Recorded data =
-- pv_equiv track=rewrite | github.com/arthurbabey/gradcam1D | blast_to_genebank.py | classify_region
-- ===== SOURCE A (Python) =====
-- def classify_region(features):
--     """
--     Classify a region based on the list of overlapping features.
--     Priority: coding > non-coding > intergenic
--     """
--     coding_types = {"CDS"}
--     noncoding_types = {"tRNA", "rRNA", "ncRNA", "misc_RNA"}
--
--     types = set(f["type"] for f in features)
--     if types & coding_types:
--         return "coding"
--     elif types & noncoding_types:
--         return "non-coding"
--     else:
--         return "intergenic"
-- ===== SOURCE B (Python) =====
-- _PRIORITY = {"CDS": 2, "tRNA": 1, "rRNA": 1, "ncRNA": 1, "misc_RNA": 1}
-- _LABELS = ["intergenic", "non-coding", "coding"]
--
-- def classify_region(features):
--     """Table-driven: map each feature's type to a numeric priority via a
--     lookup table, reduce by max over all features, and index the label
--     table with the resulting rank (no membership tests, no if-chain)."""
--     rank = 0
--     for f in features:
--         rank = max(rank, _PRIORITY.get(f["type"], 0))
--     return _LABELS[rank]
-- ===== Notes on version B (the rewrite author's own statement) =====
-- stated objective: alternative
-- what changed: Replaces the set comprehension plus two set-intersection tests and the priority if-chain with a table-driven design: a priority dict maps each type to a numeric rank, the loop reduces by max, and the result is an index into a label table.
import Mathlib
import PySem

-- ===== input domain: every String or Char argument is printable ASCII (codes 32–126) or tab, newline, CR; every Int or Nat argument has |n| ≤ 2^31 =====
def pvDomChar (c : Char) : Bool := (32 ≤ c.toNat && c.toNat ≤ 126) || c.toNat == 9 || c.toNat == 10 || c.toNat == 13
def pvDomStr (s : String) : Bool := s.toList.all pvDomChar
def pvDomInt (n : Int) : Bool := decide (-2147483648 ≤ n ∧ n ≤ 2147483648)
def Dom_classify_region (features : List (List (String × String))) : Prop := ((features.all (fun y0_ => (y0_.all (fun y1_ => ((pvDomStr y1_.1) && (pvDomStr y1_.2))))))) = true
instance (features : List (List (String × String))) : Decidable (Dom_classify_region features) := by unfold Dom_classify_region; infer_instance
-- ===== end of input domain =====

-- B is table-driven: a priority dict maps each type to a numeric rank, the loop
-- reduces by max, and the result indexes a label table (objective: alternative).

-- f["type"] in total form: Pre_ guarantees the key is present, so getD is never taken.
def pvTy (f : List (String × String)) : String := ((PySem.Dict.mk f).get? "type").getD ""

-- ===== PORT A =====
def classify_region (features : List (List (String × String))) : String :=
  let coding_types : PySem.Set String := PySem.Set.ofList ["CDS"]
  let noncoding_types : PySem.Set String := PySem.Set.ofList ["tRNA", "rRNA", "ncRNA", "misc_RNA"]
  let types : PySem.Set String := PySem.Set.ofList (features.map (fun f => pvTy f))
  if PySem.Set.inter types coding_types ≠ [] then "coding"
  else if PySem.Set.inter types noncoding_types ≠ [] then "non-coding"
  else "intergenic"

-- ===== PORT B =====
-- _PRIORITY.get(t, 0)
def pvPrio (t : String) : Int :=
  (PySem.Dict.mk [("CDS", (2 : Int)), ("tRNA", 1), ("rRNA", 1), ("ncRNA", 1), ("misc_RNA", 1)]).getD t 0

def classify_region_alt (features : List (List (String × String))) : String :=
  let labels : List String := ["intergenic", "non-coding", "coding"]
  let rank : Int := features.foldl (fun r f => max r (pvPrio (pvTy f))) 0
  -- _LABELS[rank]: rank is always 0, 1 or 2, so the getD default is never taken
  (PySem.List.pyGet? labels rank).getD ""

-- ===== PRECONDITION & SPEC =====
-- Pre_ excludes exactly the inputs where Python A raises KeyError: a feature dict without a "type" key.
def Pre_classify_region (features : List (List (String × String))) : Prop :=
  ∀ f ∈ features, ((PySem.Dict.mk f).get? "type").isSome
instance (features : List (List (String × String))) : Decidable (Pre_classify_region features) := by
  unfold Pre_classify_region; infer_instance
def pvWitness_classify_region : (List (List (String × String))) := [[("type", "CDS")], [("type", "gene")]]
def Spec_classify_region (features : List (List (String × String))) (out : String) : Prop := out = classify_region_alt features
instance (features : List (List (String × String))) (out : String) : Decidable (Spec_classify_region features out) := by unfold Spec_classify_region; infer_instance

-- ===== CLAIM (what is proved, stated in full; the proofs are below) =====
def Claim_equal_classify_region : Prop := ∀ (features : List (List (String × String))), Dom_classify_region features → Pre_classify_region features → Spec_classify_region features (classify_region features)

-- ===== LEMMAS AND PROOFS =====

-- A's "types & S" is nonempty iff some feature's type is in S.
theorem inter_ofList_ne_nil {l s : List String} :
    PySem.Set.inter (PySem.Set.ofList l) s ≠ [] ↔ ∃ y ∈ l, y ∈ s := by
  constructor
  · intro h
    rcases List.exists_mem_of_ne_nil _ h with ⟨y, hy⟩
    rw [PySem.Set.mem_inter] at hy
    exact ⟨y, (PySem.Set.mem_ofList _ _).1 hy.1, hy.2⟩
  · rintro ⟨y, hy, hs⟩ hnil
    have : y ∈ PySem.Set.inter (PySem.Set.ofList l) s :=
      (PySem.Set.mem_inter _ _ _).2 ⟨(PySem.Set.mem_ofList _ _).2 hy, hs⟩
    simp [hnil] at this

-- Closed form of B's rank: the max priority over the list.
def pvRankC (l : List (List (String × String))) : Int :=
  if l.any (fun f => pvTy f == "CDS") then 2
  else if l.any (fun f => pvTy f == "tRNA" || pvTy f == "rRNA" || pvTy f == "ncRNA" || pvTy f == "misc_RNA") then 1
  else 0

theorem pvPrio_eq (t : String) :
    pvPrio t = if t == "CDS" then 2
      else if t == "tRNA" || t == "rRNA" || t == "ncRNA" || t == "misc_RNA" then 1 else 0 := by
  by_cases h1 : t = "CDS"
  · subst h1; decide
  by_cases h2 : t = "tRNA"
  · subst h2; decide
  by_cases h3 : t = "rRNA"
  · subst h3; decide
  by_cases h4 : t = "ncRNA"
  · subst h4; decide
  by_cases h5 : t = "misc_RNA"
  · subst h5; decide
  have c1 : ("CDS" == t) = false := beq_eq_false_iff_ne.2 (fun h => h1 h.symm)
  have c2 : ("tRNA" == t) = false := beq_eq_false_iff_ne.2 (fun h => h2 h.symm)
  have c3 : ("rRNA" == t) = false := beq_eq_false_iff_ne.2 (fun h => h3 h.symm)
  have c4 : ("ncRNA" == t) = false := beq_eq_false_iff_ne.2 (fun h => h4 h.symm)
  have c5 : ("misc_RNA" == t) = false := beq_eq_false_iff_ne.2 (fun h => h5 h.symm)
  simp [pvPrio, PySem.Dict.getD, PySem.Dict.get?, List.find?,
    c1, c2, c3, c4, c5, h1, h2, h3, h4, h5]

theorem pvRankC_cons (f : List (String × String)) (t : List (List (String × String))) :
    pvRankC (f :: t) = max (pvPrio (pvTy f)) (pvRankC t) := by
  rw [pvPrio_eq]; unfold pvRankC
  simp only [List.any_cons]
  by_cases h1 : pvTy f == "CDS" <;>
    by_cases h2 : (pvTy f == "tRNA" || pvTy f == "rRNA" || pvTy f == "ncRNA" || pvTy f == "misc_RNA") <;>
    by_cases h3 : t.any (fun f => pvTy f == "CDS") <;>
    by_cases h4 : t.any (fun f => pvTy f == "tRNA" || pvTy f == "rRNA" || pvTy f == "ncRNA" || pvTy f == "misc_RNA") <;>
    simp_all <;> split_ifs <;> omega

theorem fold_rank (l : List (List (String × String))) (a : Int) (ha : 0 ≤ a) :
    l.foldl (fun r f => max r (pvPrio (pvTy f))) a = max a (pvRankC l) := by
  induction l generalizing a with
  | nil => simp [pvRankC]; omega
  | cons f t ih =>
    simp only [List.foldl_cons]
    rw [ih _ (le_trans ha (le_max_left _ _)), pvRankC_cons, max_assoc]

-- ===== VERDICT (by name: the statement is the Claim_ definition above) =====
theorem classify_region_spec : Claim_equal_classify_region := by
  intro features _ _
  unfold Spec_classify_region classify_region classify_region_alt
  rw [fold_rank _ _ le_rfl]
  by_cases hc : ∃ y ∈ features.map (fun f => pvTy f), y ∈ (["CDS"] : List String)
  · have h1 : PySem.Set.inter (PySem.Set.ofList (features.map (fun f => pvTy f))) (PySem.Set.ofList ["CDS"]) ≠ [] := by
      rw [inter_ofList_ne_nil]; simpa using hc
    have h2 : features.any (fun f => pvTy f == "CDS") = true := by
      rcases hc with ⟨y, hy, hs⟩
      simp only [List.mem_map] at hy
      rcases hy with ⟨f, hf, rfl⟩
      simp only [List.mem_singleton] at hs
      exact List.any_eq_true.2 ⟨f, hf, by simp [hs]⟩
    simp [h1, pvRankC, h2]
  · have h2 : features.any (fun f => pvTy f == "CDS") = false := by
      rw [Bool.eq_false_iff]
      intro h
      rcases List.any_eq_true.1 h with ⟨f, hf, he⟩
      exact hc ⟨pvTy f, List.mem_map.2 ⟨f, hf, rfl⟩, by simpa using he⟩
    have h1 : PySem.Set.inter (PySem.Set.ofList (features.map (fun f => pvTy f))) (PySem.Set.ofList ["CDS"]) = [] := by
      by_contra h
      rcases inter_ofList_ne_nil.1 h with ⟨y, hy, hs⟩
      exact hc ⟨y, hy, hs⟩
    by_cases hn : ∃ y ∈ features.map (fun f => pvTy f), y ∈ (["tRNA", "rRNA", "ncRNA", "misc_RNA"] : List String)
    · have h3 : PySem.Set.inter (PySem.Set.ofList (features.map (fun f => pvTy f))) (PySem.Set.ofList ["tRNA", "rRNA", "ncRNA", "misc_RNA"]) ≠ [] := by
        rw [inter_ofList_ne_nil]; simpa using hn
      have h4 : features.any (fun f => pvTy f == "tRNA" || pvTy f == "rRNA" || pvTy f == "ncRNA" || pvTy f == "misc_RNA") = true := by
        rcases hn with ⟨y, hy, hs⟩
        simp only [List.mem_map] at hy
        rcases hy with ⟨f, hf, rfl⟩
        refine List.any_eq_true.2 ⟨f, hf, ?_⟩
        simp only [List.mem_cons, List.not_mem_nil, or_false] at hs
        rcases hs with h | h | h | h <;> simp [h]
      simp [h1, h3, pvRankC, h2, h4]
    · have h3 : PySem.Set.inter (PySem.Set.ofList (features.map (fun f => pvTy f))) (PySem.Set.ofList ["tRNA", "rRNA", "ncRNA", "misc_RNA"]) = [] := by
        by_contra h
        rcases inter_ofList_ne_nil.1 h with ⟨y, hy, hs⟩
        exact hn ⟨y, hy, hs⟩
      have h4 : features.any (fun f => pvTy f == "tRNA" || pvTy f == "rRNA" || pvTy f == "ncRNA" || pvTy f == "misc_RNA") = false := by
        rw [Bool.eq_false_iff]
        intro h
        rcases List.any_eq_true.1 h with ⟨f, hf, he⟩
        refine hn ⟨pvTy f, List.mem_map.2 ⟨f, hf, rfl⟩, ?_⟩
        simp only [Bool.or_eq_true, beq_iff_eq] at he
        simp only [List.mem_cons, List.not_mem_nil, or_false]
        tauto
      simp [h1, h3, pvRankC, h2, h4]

Exercise aim = The reply should consist solely of the lines above from the one that has "def Dom_classify_region (features" through the one that has "-- B is table-driven: a", reproduced exactly.

Output for this task =
def Dom_classify_region (features : List (List (String × String))) : Prop := ((features.all (fun y0_ => (y0_.all (fun y1_ => ((pvDomStr y1_.1) && (pvDomStr y1_.2))))))) = true
instance (features : List (List (String × String))) : Decidable (Dom_classify_region features) := by unfold Dom_classify_region; infer_instance
-- ===== end of input domain =====

-- B is table-driven: a priority dict maps each type to a numeric rank, the loop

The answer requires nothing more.